On Crusher the dog
Thinking about failure
When she’s here, we get up early. Around 6 AM.
I turn the lamp on and Crusher The Dog sticks her head out of the blanket. The light reflects on her muzzle, coloring her white chin hairs golden. I rub her belly. She yawns. “Old lady, old lady, old lady,” I chant. She does not look at me. She makes herself long across the bed. I pat her stomach lightly, then get up.
I dress myself, then put a sweater on her and we’re out the door. It’s dark out and usually wet. I try to avoid salt, but it doesn’t always work. Her feet burn, she tries to hide it. Limping forward until I force her to stop and I wipe her paws. She gives me a look like I’m embarrassing her.
Outside, Crusher pulls hard on the leash. She is excited. Her tail wags hard, her nose never stops moving. Everyone is her best friend. We are avoided because of her perfect, small, pit bull butt head. She doesn’t know people are afraid of her. She doesn’t know what fear is, even, I don’t think. If she pulls too hard for too long, I pull hard back hard. She looks at me and walks slower.
We arrive at the park. I take her harness off and she goes. Leaping, sprinting so fast the skin on her face goes tight and you can see the white of her eye. We chase each other until the sun’s up and people start leaving for work. After, we mosey back slowly, taking what I call “the scenic route”. At home, I feed her, then myself. She waits under the table, hoping I’ll drop a piece of egg for her to hoover up. When it’s time for me to leave, I wrap her in a blanket on the couch and take a picture. She pretends to ignore me, moving only her eyes as I walk out the door.
A bit over a year ago my apartment had mice at the same time I was participating in a poetry workshop about surveillance. I didn’t know it then, but this was the beginning of the year I started watching everything.
I’m not a natural poet or even a try hard poet, so I produced nothing of value during the month of weekly meetings. I sat slackjawed and silent as beautiful NYU students shared articles about Archive Fever and Google’s then freshly approved nuclear reactor. When I’d get home from these workshops, I’d lay in bed with my coat on, exhausted and embarrassed. From my bed, Crusher and I watched mice squeeze their horrible little bodies under the crack of the door, against the moulding, out to parts unknown in my room. I’d stay up at night imagining them crawling over my books and eating crusher’s food, drinking her water. Getting her sick.
I did the natural thing. I bought a trail cam and set it up to watch the hole I suspected mice were coming in and out of. After a week of checking every night with no success, I finally got it. 6 shitty images of the back halves of mice, their tails cartoonishly twisted into question marks. I sealed the hole with steel wool. Another slam dunk.

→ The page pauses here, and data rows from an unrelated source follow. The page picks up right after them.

-- pv_equiv track=rewrite | github.com/phetzel/fast-next-personal-automation | backend/app/core/cover_letter_pdf.py | _format_cover_letter_paragraphs
-- ===== SOURCE A (Python) =====
-- def _format_cover_letter_paragraphs(text: str) -> list[str]:
--     """Convert plain text cover letter to list of paragraph strings.
--
--     Handles various input formats:
--     - Plain text with double newlines as paragraph separators
--     - Text that already has paragraph structure
--     - Removes any greeting/closing that might be in the AI output
--
--     The AI should generate body-only content, but this provides fallback
--     filtering in case greetings/closings slip through.
--     """
--     if not text:
--         return []
--
--     lines = text.strip().split("\n")
--
--     # Group consecutive non-empty lines into paragraphs
--     paragraphs = []
--     current_paragraph = []
--
--     # Patterns to filter out (greetings and closings)
--     skip_prefixes = (
--         "dear ",
--         "to whom",
--         "hi ",
--         "hello ",
--         "sincerely",
--         "best regards",
--         "best,",
--         "regards,",
--         "thank you,",
--         "thanks,",
--         "yours truly",
--         "yours sincerely",
--         "warm regards",
--         "warmly,",
--         "respectfully",
--         "with appreciation",
--         "kind regards",
--         "cordially",
--     )
--
--     for line in lines:
--         line = line.strip()
--         if line:
--             lower_line = line.lower()
--
--             # Skip greetings and closings
--             if lower_line.startswith(skip_prefixes):
--                 continue
--
--             # Skip lines that are just a name (likely signature)
--             # Heuristic: short line with no punctuation except maybe period
--             if len(line) < 40 and not any(c in line for c in ",;:!?"):
--                 words = line.split()
--                 if len(words) <= 3 and all(w[0].isupper() for w in words if w):
--                     # Likely just a name, skip it
--                     continue
--
--             current_paragraph.append(line)
--         else:
--             if current_paragraph:
--                 paragraphs.append(" ".join(current_paragraph))
--                 current_paragraph = []
--
--     # Don't forget the last paragraph
--     if current_paragraph:
--         paragraphs.append(" ".join(current_paragraph))
--
--     return [p for p in paragraphs if p]
-- ===== SOURCE B (Python) =====
-- _SKIP_PREFIXES = (
--     "dear ", "to whom", "hi ", "hello ", "sincerely", "best regards",
--     "best,", "regards,", "thank you,", "thanks,", "yours truly",
--     "yours sincerely", "warm regards", "warmly,", "respectfully",
--     "with appreciation", "kind regards", "cordially",
-- )
--
--
-- def _skip_line(line: str) -> bool:
--     """True if a stripped, non-empty line is a greeting/closing or a bare name."""
--     if line.lower().startswith(_SKIP_PREFIXES):
--         return True
--     if len(line) < 40 and not any(c in line for c in ",;:!?"):
--         words = line.split()
--         if len(words) <= 3 and all(w[0].isupper() for w in words if w):
--             return True
--     return False
--
--
-- def _blocks(lines: list[str]) -> list[list[str]]:
--     """Segment into maximal runs of consecutive non-empty lines."""
--     blocks = []
--     i, n = 0, len(lines)
--     while i < n:
--         if not lines[i]:
--             i += 1
--         else:
--             j = i
--             while j < n and lines[j]:
--                 j += 1
--             blocks.append(lines[i:j])
--             i = j
--     return blocks
--
--
-- def _format_cover_letter_paragraphs(text: str) -> list[str]:
--     lines = [ln.strip() for ln in text.strip().split("\n")] if text else []
--     kept_blocks = [[ln for ln in b if not _skip_line(ln)] for b in _blocks(lines)]
--     return [" ".join(b) for b in kept_blocks if b]
-- ===== Notes on version B (the rewrite author's own statement) =====
-- stated objective: alternative
-- what changed: Replaced A's single interleaved accumulator loop (strip/filter/group/flush in one pass with paragraph and current-line state) by a segment-first decomposition: strip all lines, segment them into maximal runs of consecutive non-empty lines, then independently filter each block with the greeting/name heuristic and join the survivors, keeping non-empty blocks.
import Mathlib
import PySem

Realizing I had spent 50 entire dollars on the camera, I set it up to watch my bed from a nearby shelf. I wanted to see what Crusher did when I wasn’t there. I had some incredible early success with the night vision. I saw her stare at me while I slept, getting her nose dangerously close to my ears, wet willy averted only because in my sleep I lifted up the covers and she was able to slide under.

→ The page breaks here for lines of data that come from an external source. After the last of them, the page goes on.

-- ===== VERDICT (by name: the statement is the Claim_ definition above) =====
theorem detect_local_zones_spec : Claim_equal_detect_local_zones := by
  intro liste mv md mz _ hpre
  unfold Spec_detect_local_zones detect_local_zones detect_local_zones_alt
  have hlookup : ∀ p ∈ PySem.List.enumerate liste 0, PySem.List.pyGetD liste p.1 0 = p.2 := by
    intro p hp
    rcases (PySem.List.mem_enumerate_iff liste 0 p).mp hp with ⟨k, hk, rfl⟩
    simp [PySem.List.pyGetD_natCast, List.getElem?_eq_getElem hk]
  have hrange : (PySem.List.enumerate liste 0).map Prod.fst = PySem.List.pyRange 0 (liste.length : Int) 1 := by
    rw [PySem.List.map_fst_enumerate]; norm_num
  have hA := la liste mv md mz (PySem.List.enumerate liste 0) [] [] hlookup (by simp)
  simp only [List.map_nil] at hA
  rw [← hrange, hA, lb1 mv md mz hpre, (lpq mv md (PySem.List.enumerate liste 0).length _ le_rfl).1,
      lr mv (PySem.List.enumerate liste 0) [] []]
  simp [pvPost]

Rober Gober was in a show near my office recently. On a Wednesday I walked over with a coworker to see it over lunch. It was Gober, Nancy Shavers, and a few other people I can’t remember off the top of my head. I’d been to this gallery before, but not so recently. It’s the bottom floor of a brownstone. They share the space with a dermatologist, a dentist, and a private residence. The front door was unlocked, so we kicked the slush off our boots and walked in.
Gober’s mostly impenetrable to me, but a lot of people I know really revere him. I figured it was one of those things I was destined to never get, like oysters or Bob Dylan. The gallery’s a tiny little room. The work had an emotional resonance that practically hummed. It was like walking into an altar for a religion you’d never heard of.

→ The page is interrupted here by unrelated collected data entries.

lemma pv_pyRange_cons {a b s : Int} (hs : 0 < s) (hab : a < b) :
    PySem.List.pyRange a b s = a :: PySem.List.pyRange (a + s) b s := by
  rw [PySem.List.pyRange_of_pos _ _ hs, PySem.List.pyRange_of_pos _ _ hs]
  by_cases h2 : a + s < b
  · have hq0 : (0:Int) ≤ (b - (a + s) + s - 1) / s := Int.ediv_nonneg (by omega) (by omega)
    have hsum : b - a + s - 1 = (b - (a + s) + s - 1) + 1 * s := by ring
    have hdiv : (b - a + s - 1) / s = (b - (a + s) + s - 1) / s + 1 := by
      rw [hsum, Int.add_mul_ediv_right _ _ (by omega : s ≠ 0)]
    rw [if_pos hab, if_pos h2, hdiv]
    have htn : ((b - (a + s) + s - 1) / s + 1).toNat = ((b - (a + s) + s - 1) / s).toNat + 1 := by
      omega
    rw [htn]
    apply List.ext_getElem
    · simp
    · intro j hj1 hj2
      cases j with
      | zero => simp
      | succ jj =>
        simp only [List.getElem_map, List.getElem_range, List.getElem_cons_succ]
        push_cast
        ring
  · rw [if_pos hab, if_neg h2]
    have h1 : (b - a + s - 1) / s = 1 := by
      have hsum : b - a + s - 1 = (b - a - 1) + 1 * s := by ring
      rw [hsum, Int.add_mul_ediv_right _ _ (by omega : s ≠ 0),
        Int.ediv_eq_zero_of_lt (by omega) (by omega)]
      norm_num
    rw [h1]
    simp

lemma pv_map_chunk (pd : List Int) (i k : Nat) (h : i + k ≤ pd.length) :
    (PySem.List.pyRange 0 (k : Int) 1).map
        (fun ch => pvBitChar (PySem.List.pyGetD pd ((i : Int) + ch) 0))
      = ((pd.drop i).take k).map pvBitChar := by
  induction k with
  | zero =>
    rw [show ((0 : Nat) : Int) = 0 by rfl, pv_pyRange_nil one_pos le_rfl]
    simp
  | succ n ih =>
    have hcast : ((n + 1 : Nat) : Int) = (n : Int) + 1 := by push_cast; ring
    rw [hcast, PySem.List.pyRange_one_succ_right (by positivity), List.map_append,
      ih (by omega)]
    have hidx : PySem.List.pyGetD pd ((i : Int) + (n : Int)) 0 = pd[i + n]'(by omega) := by
      have hc : ((i : Int) + (n : Int)) = ((i + n : Nat) : Int) := by push_cast; ring
      rw [hc, PySem.List.pyGetD_eq_getElem pd 0 (by positivity) (by exact_mod_cast (by omega : i + n < pd.length))]
      simp only [Int.toNat_natCast]
    have h1 : (pd.drop i).take (n + 1) = (pd.drop i).take n ++ [pd[i + n]'(by omega)] := by
      rw [List.take_succ]
      congr 1
      rw [List.getElem?_drop, List.getElem?_eq_getElem (by omega)]
      rfl
    rw [h1, List.map_append]
    simp [hidx]

lemma pv_outer_none (pd : List Int) (bpp : Int) (hb : 0 < bpp) :
    ∀ (fuel : Nat) (i : Int), 0 ≤ i → (pd.length : Int) ≤ i + fuel → ∀ (acc : String),
    ((PySem.List.pyRange i (pd.length : Int) bpp).foldl
       (fun bm ii =>
         (PySem.List.pyRange 0 (min bpp ((pd.length : Int) - ii)) 1).foldl
           (fun bm2 ch => bm2 ++ extract_bit_from_byte (PySem.List.pyGetD pd (ii + ch) 0)) bm)
       acc).toList
      = acc.toList ++ (pd.drop i.toNat).map pvBitChar := by
  intro fuel
  induction fuel with
  | zero =>
    intro i hi hlen acc
    rw [pv_pyRange_nil hb (by omega)]
    simp [List.drop_eq_nil_of_le (by omega : pd.length ≤ i.toNat)]
  | succ n ih =>
    intro i hi hlen acc
    by_cases hend : (pd.length : Int) ≤ i
    · rw [pv_pyRange_nil hb hend]
      simp [List.drop_eq_nil_of_le (by omega : pd.length ≤ i.toNat)]
    · push_neg at hend
      rw [pv_pyRange_cons hb hend, List.foldl_cons,
        ih (i + bpp) (by omega) (by push_cast at hlen ⊢; omega), pv_foldl_append]
      set k : Nat := (min bpp ((pd.length : Int) - i)).toNat with hk
      have hkcast : min bpp ((pd.length : Int) - i) = (k : Int) := by
        rw [hk, Int.toNat_of_nonneg (by omega)]
      have hmap : (PySem.List.pyRange 0 (min bpp ((pd.length : Int) - i)) 1).map
            (fun ch => pvBitChar (PySem.List.pyGetD pd (i + ch) 0))
          = ((pd.drop i.toNat).take k).map pvBitChar := by
        rw [hkcast]
        have h3 := pv_map_chunk pd i.toNat k (by omega)
        have hc : ((i.toNat : Nat) : Int) = i := Int.toNat_of_nonneg hi
        rw [hc] at h3
        exact h3
      have hlist : (PySem.List.pyRange 0 (min bpp ((pd.length : Int) - i)) 1).map
            (fun ch => (extract_bit_from_byte (PySem.List.pyGetD pd (i + ch) 0)).toList)
          = (((pd.drop i.toNat).take k).map pvBitChar).map (fun c => [c]) := by
        rw [← hmap, List.map_map]
        apply List.map_congr_left
        intro ch _
        simp [pv_extract_toList, Function.comp]
      rw [hlist, pv_flatten_singletons]
      have hsplit : ((pd.drop i.toNat).take k).map pvBitChar
            ++ (pd.drop (i + bpp).toNat).map pvBitChar
          = (pd.drop i.toNat).map pvBitChar := by
        rw [← List.map_append]
        congr 1
        by_cases hcase : i + bpp ≤ (pd.length : Int)
        · have hk' : k = bpp.toNat := by omega
          have hd : (i + bpp).toNat = i.toNat + bpp.toNat := by omega
          rw [hk', hd, ← List.drop_drop]
          exact List.take_append_drop _ _
        · have h1 : (pd.drop i.toNat).take k = pd.drop i.toNat :=
            List.take_of_length_le (by simp [List.length_drop]; omega)
          have h2 : pd.drop (i + bpp).toNat = [] := List.drop_eq_nil_of_le (by omega)
          rw [h1, h2, List.append_nil]
      rw [List.append_assoc, hsplit]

I walked counter clockwise around the gallery, sort of scanning photos and sculptures. The last piece in the room before the cycle restarts is Deathmask. A wall mounted, plaster sculpture of a human face with piercing, blue, husky eyes and a dog’s snout. The work is unnerving, but hilarious. I spent an inordinate amount of time with it.
After awhile, my coworker and I left and headed back to the office. I talked about how much I liked the show, how I wished there was more work like that being made. Things that felt like they were done not even urgently, but like they were connected to something deeper and strange. How I wished I could make anything that approached being as weird as that mask. “How does someone even think of something like that?”
Deathmask was made by Gober after his dog, Paco, died. Gober, overwhelmed with grief, covered his face with plaster and sculpted a dog’s nose over his likeness. The work is quiet, desperate and screaming at the same time. I received this information right as we were crossing the threshold of the office. I went upstairs to my desk and didn’t do anything the rest of the day.
I grew up with a string of dogs that didn’t stick. There was Blondie, then Blondie II. When I was around 8 we had Max, a german shepherd that I adored. He was stronger than me, but sweet. Completely untrained also. One day I was giving Max a walk and we came across some neighborhood kids who were much more amazed with him than whatever urban legend I had been trying to tell them about. They told me I could come back anytime to play as long as I brought Max.
At the same time, my younger brother, Griffin, was showing signs of being allergic to Max.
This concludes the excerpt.